Não falei muito ainda dos primeiros dias aqui em Campinas, e venho aqui tentar a redenção para com bons amigos: as Marias e o Antônio.

Eu conheço o Antônio do IBTA, onde ele trabalhou por alguns meses em São Paulo, depois ele saiu, depois voltou para coordenar o IBTA Campinas. Nas poucas vezes em que havia estado com eles antes, a filha Maria Augusta já me apelidou de Zé Louco. Quando, ainda em Blumenau, eu fiz as entrevistas para vir aqui para o interior de SP, eu comentei com a possibilidade com o Antônio, e pouco tempo depois eu tinha um convite para ficar hospedado lá na casa deles até arrumar uma moradia definitiva. Pronto, acabou o sossego deles.

À mesma época, já estava hospedado lá o Andi, um alemão calado (sim, isso é um pleonasmo, exceto quando bêbados), que é estudante de Assistência Social, com algum enfoque em Pedagogia, ou algo assim. O Andi esteve aqui por alguns meses fazendo um trabalho de levantamento histórico em uma favela, o Parque Oziel. Em algum momento, ele percebeu que as entrevistas que ele (e o seu colega Thomas) fizeram só contavam coisas boas da história da favela, quando ela já havia sido palco de muitos incidentes policiais.

Meu pai me emprestou o carro dele, que estava em São Paulo enquanto ele estava em Brasília, e peguei a Bandeirantes/Anhangüera com a "banheira". Era um domingo, e fomos todos jantar em uma pizzaria próxima. Abril em São Paulo, já um meio de outono, mas o interior de São Paulo é quente. O Andi leva uma jaqueta.

"Andi, what's that?"
"A jacket"
"Are you feeling.. cold??"
"Yes"
"You are not German, you can't feel cold here!"
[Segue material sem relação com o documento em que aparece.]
-- pv_equiv track=rewrite | github.com/MrBrantCode/unitest_baseline | mut_generate/mist_train_cf/cf_94003/solution.py | largest_prime_palindrome
-- ===== SOURCE A (Python) =====
-- def largest_prime_palindrome(test_list):
--     def is_prime(n):
--         if n <= 1:
--             return False
--         for i in range(2, int(n**0.5) + 1):
--             if n % i == 0:
--                 return False
--         return True
--
--     def is_palindrome(n):
--         return str(n) == str(n)[::-1]
--
--     largest_palindrome = 0
--     for num in test_list:
--         if is_palindrome(num) and is_prime(num):
--             largest_palindrome = max(largest_palindrome, num)
--     return largest_palindrome
-- ===== SOURCE B (Python) =====
-- def largest_prime_palindrome(test_list):
--     def is_prime(n):
--         if n <= 1:
--             return False
--         for i in range(2, int(n**0.5) + 1):
--             if n % i == 0:
--                 return False
--         return True
--
--     def is_palindrome(n):
--         return str(n) == str(n)[::-1]
--
--     for num in sorted(test_list, reverse=True):
--         if is_palindrome(num) and is_prime(num):
--             return num
--     return 0
-- ===== Notes on version B (the rewrite author's own statement) =====
-- stated objective: alternative
-- what changed: B sorts a copy of the list in descending order and returns the first palindromic prime it meets (early exit), instead of A's full scan maintaining a running max.
import Mathlib
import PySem

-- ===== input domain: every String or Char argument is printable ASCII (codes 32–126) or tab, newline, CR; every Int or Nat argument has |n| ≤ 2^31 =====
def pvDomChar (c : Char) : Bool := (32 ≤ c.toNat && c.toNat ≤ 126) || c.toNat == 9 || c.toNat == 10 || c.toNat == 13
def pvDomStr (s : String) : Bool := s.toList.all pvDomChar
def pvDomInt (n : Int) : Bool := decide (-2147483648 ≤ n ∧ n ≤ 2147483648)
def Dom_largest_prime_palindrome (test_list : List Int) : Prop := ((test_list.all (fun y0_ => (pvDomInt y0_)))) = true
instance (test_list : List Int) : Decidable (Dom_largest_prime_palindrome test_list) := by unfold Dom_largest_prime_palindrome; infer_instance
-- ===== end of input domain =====

-- B replaces A's running-max scan by sorting a copy descending and returning the first
-- palindromic prime (alternative decomposition, same return value; neither mutates the input).

-- ===== PORT A =====
-- shared helpers: Source B keeps A's is_prime / is_palindrome unchanged, so both ports use these.
-- int(n**0.5) is ported as Nat.sqrt: exact for 2 ≤ n ≤ 2^31 (float pow is exact there),
-- and is_prime only reaches the sqrt when 1 < n.
def pvIsPrime (n : Int) : Bool :=
  if n ≤ 1 then false
  else (PySem.List.pyRange 2 ((n.toNat.sqrt : Int) + 1) 1).all
         (fun i => !(PySem.Int.mod n i == 0))

def pvIsPalindrome (n : Int) : Bool :=
  PySem.Int.toChars n == (PySem.Int.toChars n).reverse

def largest_prime_palindrome (test_list : List Int) : Int :=
  test_list.foldl
    (fun largest_palindrome num =>
      if pvIsPalindrome num && pvIsPrime num then max largest_palindrome num
      else largest_palindrome) 0

-- ===== PORT B =====
-- the early-exit loop over the descending-sorted copy
def pvFirstGood : List Int → Int
  | [] => 0
  | num :: rest => if pvIsPalindrome num && pvIsPrime num then num else pvFirstGood rest

def largest_prime_palindrome_alt (test_list : List Int) : Int :=
  pvFirstGood (PySem.List.sorted test_list (fun x => x) true)

-- ===== PRECONDITION & SPEC =====
def Spec_largest_prime_palindrome (test_list : List Int) (out : Int) : Prop := out = largest_prime_palindrome_alt test_list
instance (test_list : List Int) (out : Int) : Decidable (Spec_largest_prime_palindrome test_list out) := by unfold Spec_largest_prime_palindrome; infer_instance

-- ===== CLAIM (what is proved, stated in full; the proofs are below) =====
def Claim_equal_largest_prime_palindrome : Prop := ∀ (test_list : List Int), Dom_largest_prime_palindrome test_list → Spec_largest_prime_palindrome test_list (largest_prime_palindrome test_list)

-- ===== LEMMAS AND PROOFS =====

-- A's loop is the running max over the elements passing the test
theorem pvA_eq_foldl_filter (l : List Int) (a : Int) :
    l.foldl
      (fun largest_palindrome num =>
        if pvIsPalindrome num && pvIsPrime num then max largest_palindrome num
        else largest_palindrome) a
    = (l.filter (fun num => pvIsPalindrome num && pvIsPrime num)).foldl max a := by
  induction l generalizing a with
  | nil => rfl
  | cons x t ih =>
    simp only [List.foldl_cons, List.filter_cons]
    by_cases h : (pvIsPalindrome x && pvIsPrime x) = true
    · simp only [h, if_pos]; exact ih (max a x)
    · simp only [h, if_neg, Bool.false_eq_true, not_false_eq_true]; exact ih a

-- B's loop returns the head of the filtered list (or 0)
theorem pvFirstGood_eq_head (l : List Int) :
    pvFirstGood l = (l.filter (fun num => pvIsPalindrome num && pvIsPrime num)).headD 0 := by
  induction l with
  | nil => rfl
  | cons x t ih =>
    simp only [pvFirstGood, List.filter_cons]
    by_cases h : (pvIsPalindrome x && pvIsPrime x) = true
    · simp [h]
    · simp [h, ih]

-- elements that pass the test are > 1
theorem pvGood_pos {n : Int} (h : (pvIsPalindrome n && pvIsPrime n) = true) : 1 < n := by
  have hp : pvIsPrime n = true := by revert h; cases pvIsPrime n <;> simp
  unfold pvIsPrime at hp
  by_contra hle
  simp [show n ≤ 1 by omega] at hp

-- running max from a dominant starting point
theorem pvFoldl_max_of_le (t : List Int) (a : Int) (h : ∀ y ∈ t, y ≤ a) :
    t.foldl max a = a := by
  induction t generalizing a with
  | nil => rfl
  | cons x s ih =>
    simp only [List.foldl_cons]
    rw [max_eq_left (h x (by simp))]
    exact ih a (fun y hy => h y (by simp [hy]))

-- ===== VERDICT (by name: the statement is the Claim_ definition above) =====
theorem largest_prime_palindrome_spec : Claim_equal_largest_prime_palindrome := by
  intro l _
  show largest_prime_palindrome l = largest_prime_palindrome_alt l
  unfold largest_prime_palindrome largest_prime_palindrome_alt
  rw [pvA_eq_foldl_filter, pvFirstGood_eq_head]
  set good := fun num => pvIsPalindrome num && pvIsPrime num with hgood
  have hperm : (PySem.List.sorted l (fun x => x) true).Perm l := PySem.List.sorted_perm l _ _
  have hpw : ((PySem.List.sorted l (fun x => x) true).filter good).Pairwise (fun a b => b ≤ a) :=
    (PySem.List.sorted_pairwise_rev l (fun x => x)).filter good
  have hfp : (l.filter good).foldl max 0
      = (((PySem.List.sorted l (fun x => x) true).filter good)).foldl max 0 :=
    ((hperm.filter good).symm.foldl_eq 0)
  rw [hfp]
  cases hm : (PySem.List.sorted l (fun x => x) true).filter good with
  | nil => simp
  | cons x t =>
    rw [hm] at hpw
    have hxmem : x ∈ List.filter good (PySem.List.sorted l (fun x => x) true) := by
      rw [hm]; exact List.mem_cons_self
    have hxg : good x = true := List.of_mem_filter hxmem
    rw [hgood] at hxg
    have hx : 1 < x := pvGood_pos hxg
    simp only [List.foldl_cons, List.headD_cons]
    rw [max_eq_right (by omega)]
    exact pvFoldl_max_of_le t x (fun y hy => (List.pairwise_cons.mp hpw).1 y hy)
De vez em quando, quebrando o silêncio da casa de filha única, Zé Louco aproximava-se sorrateiramente da Maria Augusta e (dedo indicador....) CÓCEGAS!!!! :-)

Na primeira manhã em que eu acordei lá, estamos à mesa do café, quando aparece a Maria Augusta, no seu roupão (de ir pra natação), com a touca de borracha na cabeça, e os óculos de nadar apertados nos olhos: "Olá, terráqueos". Quase morri de tanto rir.

Foram dias muito bons, o Antônio (Tonico para a família, Tonhão para os alunos do IBTA), é um dos caras mais razoáveis que eu conheço. Dificilmente algo abala a calma que ele tem, e quando o faz, ele olha com uma expressão entre cansada e tensa, e diz calmamente: "Eu estou muito nervoso". Okay, talvez eu esteja exagerando um pouco :-)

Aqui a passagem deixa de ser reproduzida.